The thing that genuinely startled me is in the paper’s fine print. It concedes, as a limitation, that “models do not know why they behave as they do” — they follow their own rules the way a fluent speaker follows grammar they could never state. The paper presents this as an awkward fact about current LLMs. But Metzinger, sixteen years earlier, explains exactly why it has to be true of any system like this. His whole account of self-models is that they’re transparent: introspection reaches the model, never the machinery that builds it. A system that models itself is therefore structurally unable to report its own real causes; it will confabulate fluent, sincere, wrong explanations, because the only instrument it has for looking inward can’t see the process doing the looking. That’s not a quirk of GPT-style models. It’s a prediction a philosophy book made about minds in general, and the interpretability researchers walked straight into it from the engineering side without naming it.
What the distinction buys you
The reason I think the two-gap split is worth holding onto is that almost every confused conversation about machine consciousness is really a Gap 1 / Gap 2 confusion. “We’ll understand AI once interpretability matures” is a Gap 1 claim, and it’s probably right. “Therefore we’ll know whether it’s conscious” smuggles in Gap 2, and doesn’t follow at all, because finishing the decompile tells you everything about what the system does and nothing, on its own, about whether there’s anything it’s like to be it. Conversely, “it talks like it’s conscious, so maybe it is” mistakes Gap-1 fluency for Gap-2 presence, which is exactly the mistake our mind-reading instincts are built to make.
I don’t have the answer to whether there’s a residue, for brains or for models. Nobody does. But I’m now fairly sure that the honest position is to keep the two questions apart: how a mind works, which is hard and tractable, and whether it’s like anything to be that mind, which may be hard and permanently out of reach of the only tools we have. The danger isn’t that we’ll fail to answer the second question. It’s that we’ll mistake an answer to the first for an answer to the second, and build, regulate, or dismiss conscious machines on the strength of that confusion.
References
- Metzinger (2009), The Ego Tunnel: The Science of the Mind and the Myth of the Self — the self-model and transparency framework this leans on.

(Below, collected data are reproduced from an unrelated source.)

theorem pv_length_siftup (heap : List Int) (s p : Nat) (n : Int) :
    (pySiftup heap s p n).length = heap.length := by
  fun_induction pySiftup heap s p n <;> simp_all [List.length_set, pv_length_siftdown]

theorem pv_length_push (heap : List Int) (x : Int) :
    (pyHeappush heap x).length = heap.length + 1 := by
  simp [pyHeappush, pv_length_siftdown]

-- the binary-heap invariant of heapq
def pvIsHeap (l : List Int) : Prop :=
  ∀ i, 0 < i → i < l.length → l.getD ((i-1)/2) 0 ≤ l.getD i 0

theorem pv_getD_set_ne (l : List Int) (i j : Nat) (v : Int) (h : i ≠ j) (hj : j < l.length) :
    (l.set i v).getD j 0 = l.getD j 0 := by
  rw [List.getD_eq_getElem l 0 hj, List.getD_eq_getElem _ 0 (by simp [hj]), List.getElem_set_ne h]

theorem pv_getD_set_self (l : List Int) (i : Nat) (v : Int) (hi : i < l.length) :
    (l.set i v).getD i 0 = v := by
  rw [List.getD_eq_getElem _ 0 (by simp [hi])]; simp

theorem pv_coe_set (l : List Int) (i : Nat) (v : Int) (h : i < l.length) :
    ((l.set i v : List Int) : Multiset Int) = v ::ₘ (l : Multiset Int).erase (l.getD i 0) := by
  have hd : l.getD i 0 = l[i] := List.getD_eq_getElem l 0 h
  have hl : l = l.take i ++ l[i] :: l.drop (i+1) := by
    conv_lhs => rw [← List.take_append_drop i l]
    congr 1
    exact List.drop_eq_getElem_cons h
  have h2 : (l : Multiset Int) = l[i] ::ₘ ((l.take i ++ l.drop (i+1) : List Int) : Multiset Int) := by
    conv_lhs => rw [hl]
    exact Multiset.coe_eq_coe.mpr List.perm_middle
  rw [hd, h2, Multiset.erase_cons_head, List.set_eq_take_cons_drop v h]
  exact Multiset.coe_eq_coe.mpr List.perm_middle

theorem pv_siftdown_coe (heap : List Int) (p : Nat) (n : Int) (hp : p < heap.length) :
    ((pySiftdown heap 0 p n : List Int) : Multiset Int)
      = n ::ₘ (heap : Multiset Int).erase (heap.getD p 0) := by
  fun_induction pySiftdown heap 0 p n with
  | case1 heap pos _h pp par hlt ih =>
    have hpp : pp < pos := by omega
    have h1 : pp < (heap.set pos par).length := by simpa using lt_trans hpp hp
    rw [ih h1, pv_getD_set_ne heap pos pp par (by omega) (lt_trans hpp hp),
        pv_coe_set heap pos par hp, Multiset.erase_cons_head]
  | case2 heap pos _h pp par hlt =>
    exact pv_coe_set heap pos n hp
  | case3 heap pos _h =>
    exact pv_coe_set heap pos n hp

theorem pv_siftup_coe (heap : List Int) (p : Nat) (n : Int) (hp : p < heap.length) :
    ((pySiftup heap 0 p n : List Int) : Multiset Int)
      = n ::ₘ (heap : Multiset Int).erase (heap.getD p 0) := by
  fun_induction pySiftup heap 0 p n with
  | case1 heap pos _h c ih =>
    have hc_lt : c < heap.length := by
      simp only [c]; split
      · next hcond => simp only [Bool.and_eq_true, decide_eq_true_eq] at hcond; omega
      · omega
    have hc_ne : pos ≠ c := by simp only [c]; split <;> omega
    have h1 : c < (heap.set pos (heap.getD c 0)).length := by rw [List.length_set]; exact hc_lt
    rw [ih h1, pv_getD_set_ne heap pos c _ hc_ne hc_lt,
        pv_coe_set heap pos (heap.getD c 0) hp, Multiset.erase_cons_head]
  | case2 heap pos _h =>
    rw [pv_siftdown_coe _ pos n (by simpa using hp),
        pv_getD_set_self heap pos n hp, pv_coe_set heap pos n hp, Multiset.erase_cons_head]

theorem pv_push_coe (heap : List Int) (x : Int) :
    ((pyHeappush heap x : List Int) : Multiset Int) = x ::ₘ (heap : Multiset Int) := by
  unfold pyHeappush
  have hlen : heap.length < (heap ++ [x]).length := by simp
  have hco : ((heap ++ [x] : List Int) : Multiset Int) = x ::ₘ (heap : Multiset Int) :=
    Multiset.coe_eq_coe.mpr (List.perm_append_singleton x heap)
  have hg : (heap ++ [x]).getD heap.length 0 = x := by
    rw [List.getD_eq_getElem _ 0 hlen]
    simp
  rw [pv_siftdown_coe _ _ _ hlen, hg, hco, Multiset.erase_cons_head]

theorem pv_siftdown_isHeap (heap : List Int) (p : Nat) (n : Int)
    (hp : p < heap.length)
    (H1 : ∀ i, 0 < i → i < heap.length → i ≠ p → (i-1)/2 ≠ p → heap.getD ((i-1)/2) 0 ≤ heap.getD i 0)
    (H1' : ∀ c, 0 < c → c < heap.length → c ≠ p → (c-1)/2 = p → n ≤ heap.getD c 0)
    (H2 : ∀ c, 0 < c → c < heap.length → c ≠ p → (c-1)/2 = p → 0 < p → heap.getD ((p-1)/2) 0 ≤ heap.getD c 0) :
    pvIsHeap (pySiftdown heap 0 p n) := by
  fun_induction pySiftdown heap 0 p n with
  | case1 heap pos _h pp par hlt ih =>
    have hpp : pp < pos := by omega
    have hppl : pp < heap.length := lt_trans hpp hp
    have hlen : (heap.set pos par).length = heap.length := by simp
    have hgne : ∀ j, j ≠ pos → j < heap.length → (heap.set pos par).getD j 0 = heap.getD j 0 :=
      fun j hj hjl => pv_getD_set_ne heap pos j par (fun h => hj h.symm) hjl
    have hgpos : (heap.set pos par).getD pos 0 = par := pv_getD_set_self heap pos par hp
    apply ih
    · omega
    · -- H1 for (heap.set pos par, pp)
      intro i hi hil hip hpar
      rw [hlen] at hil
      by_cases hipos : i = pos
      · exfalso; apply hpar; rw [hipos]
      · rw [hgne i hipos hil]
        by_cases hparpos : (i-1)/2 = pos
        · rw [hparpos, hgpos]
          exact H2 i hi hil hipos hparpos _h
        · rw [hgne _ hparpos (by omega : (i-1)/2 < heap.length)]
          exact H1 i hi hil hipos hparpos
    · -- H1'
      intro c hc hcl hcp hcpar
      rw [hlen] at hcl
      by_cases hcpos : c = pos
      · rw [hcpos, hgpos]; exact le_of_lt hlt
      · rw [hgne c hcpos hcl]
        have := H1 c hc hcl hcpos (by rw [hcpar]; omega)
        rw [hcpar] at this
        exact le_trans (le_of_lt hlt) this
    · -- H2
      intro c hc hcl hcp hcpar hpppos
      rw [hlen] at hcl
      have hpppne : (pp-1)/2 ≠ pos := by omega
      have hpppl : (pp-1)/2 < heap.length := by omega
      have hstep : heap.getD ((pp-1)/2) 0 ≤ heap.getD pp 0 :=
        H1 pp hpppos hppl (by omega) (by omega)
      rw [hgne _ hpppne hpppl]
      by_cases hcpos : c = pos
      · rw [hcpos, hgpos]; exact hstep
      · rw [hgne c hcpos hcl]
        have h2 := H1 c hc hcl hcpos (by rw [hcpar]; omega)
        rw [hcpar] at h2
        exact le_trans hstep h2
  | case2 heap pos _h pp par hnlt =>
    intro i hi hil
    rw [List.length_set] at hil
    have hgne : ∀ j, j ≠ pos → j < heap.length → (heap.set pos n).getD j 0 = heap.getD j 0 :=
      fun j hj hjl => pv_getD_set_ne heap pos j n (fun h => hj h.symm) hjl
    have hgpos : (heap.set pos n).getD pos 0 = n := pv_getD_set_self heap pos n hp
    by_cases hipos : i = pos
    · subst hipos
      have hppne : (i-1)/2 ≠ i := by omega
      rw [hgpos, hgne _ hppne (by omega)]
      exact le_of_not_gt hnlt
    · rw [hgne i hipos hil]
      by_cases hparpos : (i-1)/2 = pos
      · rw [hparpos, hgpos]; exact H1' i hi hil hipos hparpos
      · rw [hgne _ hparpos (by omega)]; exact H1 i hi hil hipos hparpos
  | case3 heap pos _h =>
    have hpos : pos = 0 := by omega
    subst hpos
    intro i hi hil
    rw [List.length_set] at hil
    have hgne : ∀ j, j ≠ 0 → j < heap.length → (heap.set 0 n).getD j 0 = heap.getD j 0 :=
      fun j hj hjl => pv_getD_set_ne heap 0 j n (fun h => hj h.symm) hjl
    have hgpos : (heap.set 0 n).getD 0 0 = n := pv_getD_set_self heap 0 n hp
    rw [hgne i (by omega) hil]
    by_cases hpar : (i-1)/2 = 0
    · rw [hpar, hgpos]; exact H1' i hi hil (by omega) hpar
    · rw [hgne _ hpar (by omega)]; exact H1 i hi hil (by omega) hpar

theorem pv_siftup_isHeap (heap : List Int) (p : Nat) (n : Int)
    (hp : p < heap.length)
    (I1 : ∀ i, 0 < i → i < heap.length → (i-1)/2 ≠ p → heap.getD ((i-1)/2) 0 ≤ heap.getD i 0)
    (I2 : 0 < p → ∀ c, 0 < c → c < heap.length → (c-1)/2 = p → heap.getD ((p-1)/2) 0 ≤ heap.getD c 0) :
    pvIsHeap (pySiftup heap 0 p n) := by
  fun_induction pySiftup heap 0 p n with
  | case1 heap pos _h c ih =>
    have hc_cases : c = 2*pos+1 ∨ (c = 2*pos+2 ∧ c < heap.length ∧ heap.getD c 0 ≤ heap.getD (2*pos+1) 0) := by
      simp only [c]; split
      · next hcond =>
        simp only [Bool.and_eq_true, Bool.not_eq_eq_eq_not, Bool.not_true, decide_eq_true_eq,
          decide_eq_false_iff_not, not_lt] at hcond
        exact Or.inr ⟨rfl, hcond.1, hcond.2⟩
      · exact Or.inl rfl
    have hclt : c < heap.length := by
      rcases hc_cases with h | h
      · omega
      · exact h.2.1
    have hcgt : pos < c := by rcases hc_cases with h | h <;> omega
    have hcpar : (c-1)/2 = pos := by rcases hc_cases with h | h <;> omega
    have hmin : ∀ j, 0 < j → j < heap.length → (j-1)/2 = pos → heap.getD c 0 ≤ heap.getD j 0 := by
      intro j hj0 hjl hjpar
      have hj : j = 2*pos+1 ∨ j = 2*pos+2 := by omega
      rcases hc_cases with ⟨hc1⟩ | ⟨hc2, _, hcle⟩
      · rcases hj with hj | hj
        · rw [hc1, hj]
        · -- c = 2pos+1 picked, j = 2pos+2 in range: condition was false
          subst hj
          have : heap.getD (2*pos+1) 0 < heap.getD (2*pos+2) 0 := by
            by_contra hnot
            have hcond : (decide (2*pos+2 < heap.length) && !decide (heap.getD (2*pos+1) 0 < heap.getD (2*pos+2) 0)) = true := by
              simp only [Bool.and_eq_true, Bool.not_eq_eq_eq_not, Bool.not_true, decide_eq_true_eq,
                decide_eq_false_iff_not]
              exact ⟨hjl, hnot⟩
            have : c = 2*pos+2 := by simp only [c]; rw [dif_pos hcond]
            omega
          rw [hc1]; exact le_of_lt this
      · rcases hj with hj | hj
        · rw [hj]; exact hcle
        · rw [hc2, hj]
    have hlen : (heap.set pos (heap.getD c 0)).length = heap.length := by simp
    have hgne : ∀ j, j ≠ pos → j < heap.length → (heap.set pos (heap.getD c 0)).getD j 0 = heap.getD j 0 :=
      fun j hj hjl => pv_getD_set_ne heap pos j _ (fun h => hj h.symm) hjl
    have hgpos : (heap.set pos (heap.getD c 0)).getD pos 0 = heap.getD c 0 :=
      pv_getD_set_self heap pos _ hp
    apply ih
    · rw [hlen]; exact hclt
    · -- I1 for (heap.set pos hc, c)
      intro i hi hil hip
      rw [hlen] at hil
      by_cases hipos : i = pos
      · subst hipos
        have h0 : 0 < i := hi
        have hppne : (i-1)/2 ≠ i := by omega
        rw [hgpos, hgne _ hppne (by omega)]
        exact I2 hi c (by omega) hclt hcpar
      · rw [hgne i hipos hil]
        by_cases hparpos : (i-1)/2 = pos
        · rw [hparpos, hgpos]; exact hmin i hi hil hparpos
        · rw [hgne _ hparpos (by omega)]; exact I1 i hi hil hparpos
    · -- I2 for (heap.set pos hc, c)
      intro _ gc hgc hgcl hgcpar
      rw [hlen] at hgcl
      have hgcpos : pos < gc := by omega
      rw [hcpar, hgpos, hgne gc (by omega) hgcl]
      have := I1 gc hgc hgcl (by omega)
      rw [hgcpar] at this
      exact this
  | case2 heap pos _h =>
    apply pv_siftdown_isHeap _ pos n (by simpa using hp)
    · intro i hi hil hip hpar
      rw [List.length_set] at hil
      rw [pv_getD_set_ne heap pos i n (fun h => hip h.symm) hil,
          pv_getD_set_ne heap pos _ n (fun h => hpar h.symm) (by omega)]
      exact I1 i hi hil hpar
    · intro c hc hcl hcp hcpar
      rw [List.length_set] at hcl
      omega
    · intro c hc hcl hcp hcpar
      rw [List.length_set] at hcl
      omega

- Kim et al. (2025), Because We Have LLMs, We Can and Should Pursue Agentic Interpretability — arXiv 2506.12152.
- Jonas & Kording (2017), Could a Neuroscientist Understand a Microprocessor? — PLOS Computational Biology.
- Jackson (1982), Epiphenomenal Qualia — the black-and-white-room argument (“Mary’s Room”).
- Nagel (1974), What Is It Like to Be a Bat? — the canonical statement of the first-person/third-person gap.
- Marr (1982), Vision — the three levels of analysis (computational, algorithmic, implementational) behind the “levels” framing of Gap 1.